Brief:
Your output should contain every record, unchanged.

Records to use:
-- pv_equiv track=rewrite | github.com/Viknesh-Rajaramon/Leetcode-Problems | Algorithms/Hard/3911_K-th_Smallest_Remaining_Even_Integer_in_Subarray_Queries/Python3.py | kthRemainingInteger
-- ===== SOURCE A (Python) =====
-- from bisect import bisect_left, bisect_right
--
-- def kthRemainingInteger(nums: list[int], queries: list[list[int]]) -> list[int]:
--     arr = [i for i in range(len(nums)) if nums[i] % 2 == 0]
--     prefix = [(nums[arr[0]]-2) // 2] if arr else []
--     for i in range(len(arr)-1):
--         prefix.append((nums[arr[i+1]] - nums[arr[i]] - 2) // 2)
--
--     for i in range(1, len(prefix)):
--         prefix[i] += prefix[i-1]
--
--     result = []
--     for l, r, k in queries:
--         left, right = bisect_left(arr, l), bisect_right(arr, r)-1
--         if left >= len(arr) or right < 0:
--             result.append(2*k)
--             continue
--
--         first, last = nums[arr[left]] // 2, nums[arr[right]] // 2
--         if k < first:
--             result.append(2*k)
--         elif last-right+left <= k:
--             k += right - left + 1
--             result.append(2*k)
--         else:
--             k -= left
--             idx = bisect_left(prefix, k) - 1
--             result.append(nums[arr[idx]] + 2*(k - prefix[idx]))
--
--     return result
-- ===== SOURCE B (Python) =====
-- def kthRemainingInteger(nums: list[int], queries: list[list[int]]) -> list[int]:
--     result = []
--     for l, r, k in queries:
--         cand = 2 * k
--         for i, v in enumerate(nums):
--             if l <= i <= r and v % 2 == 0:
--                 if v <= cand:
--                     cand += 2
--                 else:
--                     break
--         result.append(cand)
--     return result
-- ===== Notes on version B (the rewrite author's own statement) =====
-- stated objective: simpler
-- what changed: B drops A's global even-index/prefix-gap precomputation and bisect lookups entirely: per query it scans nums once and does an order-statistic walk (cand = 2*k; bump cand by 2 for each in-range even value <= cand, stopping at the first larger one).
-- outside the precondition, e.g. on kthRemainingInteger([12, -1, 2], [[1, 1, 1]]): A returns [4], B returns [2]; on kthRemainingInteger([2, 4, 6], [[2, 0, 3]]): A returns [4], B returns [6]
import Mathlib
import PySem

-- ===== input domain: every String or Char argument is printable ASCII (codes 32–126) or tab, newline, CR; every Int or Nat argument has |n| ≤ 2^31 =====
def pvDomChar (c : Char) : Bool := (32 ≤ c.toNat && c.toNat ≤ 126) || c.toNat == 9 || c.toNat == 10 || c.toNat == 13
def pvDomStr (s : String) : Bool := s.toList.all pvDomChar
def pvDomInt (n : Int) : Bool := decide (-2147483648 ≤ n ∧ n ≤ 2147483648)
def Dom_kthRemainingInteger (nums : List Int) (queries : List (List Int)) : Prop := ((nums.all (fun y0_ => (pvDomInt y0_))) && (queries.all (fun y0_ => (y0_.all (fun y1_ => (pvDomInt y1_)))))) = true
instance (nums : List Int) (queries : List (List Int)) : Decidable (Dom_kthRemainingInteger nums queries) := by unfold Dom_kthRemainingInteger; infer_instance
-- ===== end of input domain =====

Exercise result:
-- pv_equiv track=rewrite | github.com/Viknesh-Rajaramon/Leetcode-Problems | Algorithms/Hard/3911_K-th_Smallest_Remaining_Even_Integer_in_Subarray_Queries/Python3.py | kthRemainingInteger
-- ===== SOURCE A (Python) =====
-- from bisect import bisect_left, bisect_right
--
-- def kthRemainingInteger(nums: list[int], queries: list[list[int]]) -> list[int]:
--     arr = [i for i in range(len(nums)) if nums[i] % 2 == 0]
--     prefix = [(nums[arr[0]]-2) // 2] if arr else []
--     for i in range(len(arr)-1):
--         prefix.append((nums[arr[i+1]] - nums[arr[i]] - 2) // 2)
--
--     for i in range(1, len(prefix)):
--         prefix[i] += prefix[i-1]
--
--     result = []
--     for l, r, k in queries:
--         left, right = bisect_left(arr, l), bisect_right(arr, r)-1
--         if left >= len(arr) or right < 0:
--             result.append(2*k)
--             continue
--
--         first, last = nums[arr[left]] // 2, nums[arr[right]] // 2
--         if k < first:
--             result.append(2*k)
--         elif last-right+left <= k:
--             k += right - left + 1
--             result.append(2*k)
--         else:
--             k -= left
--             idx = bisect_left(prefix, k) - 1
--             result.append(nums[arr[idx]] + 2*(k - prefix[idx]))
--
--     return result
-- ===== SOURCE B (Python) =====
-- def kthRemainingInteger(nums: list[int], queries: list[list[int]]) -> list[int]:
--     result = []
--     for l, r, k in queries:
--         cand = 2 * k
--         for i, v in enumerate(nums):
--             if l <= i <= r and v % 2 == 0:
--                 if v <= cand:
--                     cand += 2
--                 else:
--                     break
--         result.append(cand)
--     return result
-- ===== Notes on version B (the rewrite author's own statement) =====
-- stated objective: simpler
-- what changed: B drops A's global even-index/prefix-gap precomputation and bisect lookups entirely: per query it scans nums once and does an order-statistic walk (cand = 2*k; bump cand by 2 for each in-range even value <= cand, stopping at the first larger one).
-- outside the precondition, e.g. on kthRemainingInteger([12, -1, 2], [[1, 1, 1]]): A returns [4], B returns [2]; on kthRemainingInteger([2, 4, 6], [[2, 0, 3]]): A returns [4], B returns [6]
import Mathlib
import PySem

-- ===== input domain: every String or Char argument is printable ASCII (codes 32–126) or tab, newline, CR; every Int or Nat argument has |n| ≤ 2^31 =====
def pvDomChar (c : Char) : Bool := (32 ≤ c.toNat && c.toNat ≤ 126) || c.toNat == 9 || c.toNat == 10 || c.toNat == 13
def pvDomStr (s : String) : Bool := s.toList.all pvDomChar
def pvDomInt (n : Int) : Bool := decide (-2147483648 ≤ n ∧ n ≤ 2147483648)
def Dom_kthRemainingInteger (nums : List Int) (queries : List (List Int)) : Prop := ((nums.all (fun y0_ => (pvDomInt y0_))) && (queries.all (fun y0_ => (y0_.all (fun y1_ => (pvDomInt y1_)))))) = true
instance (nums : List Int) (queries : List (List Int)) : Decidable (Dom_kthRemainingInteger nums queries) := by unfold Dom_kthRemainingInteger; infer_instance
-- ===== end of input domain =====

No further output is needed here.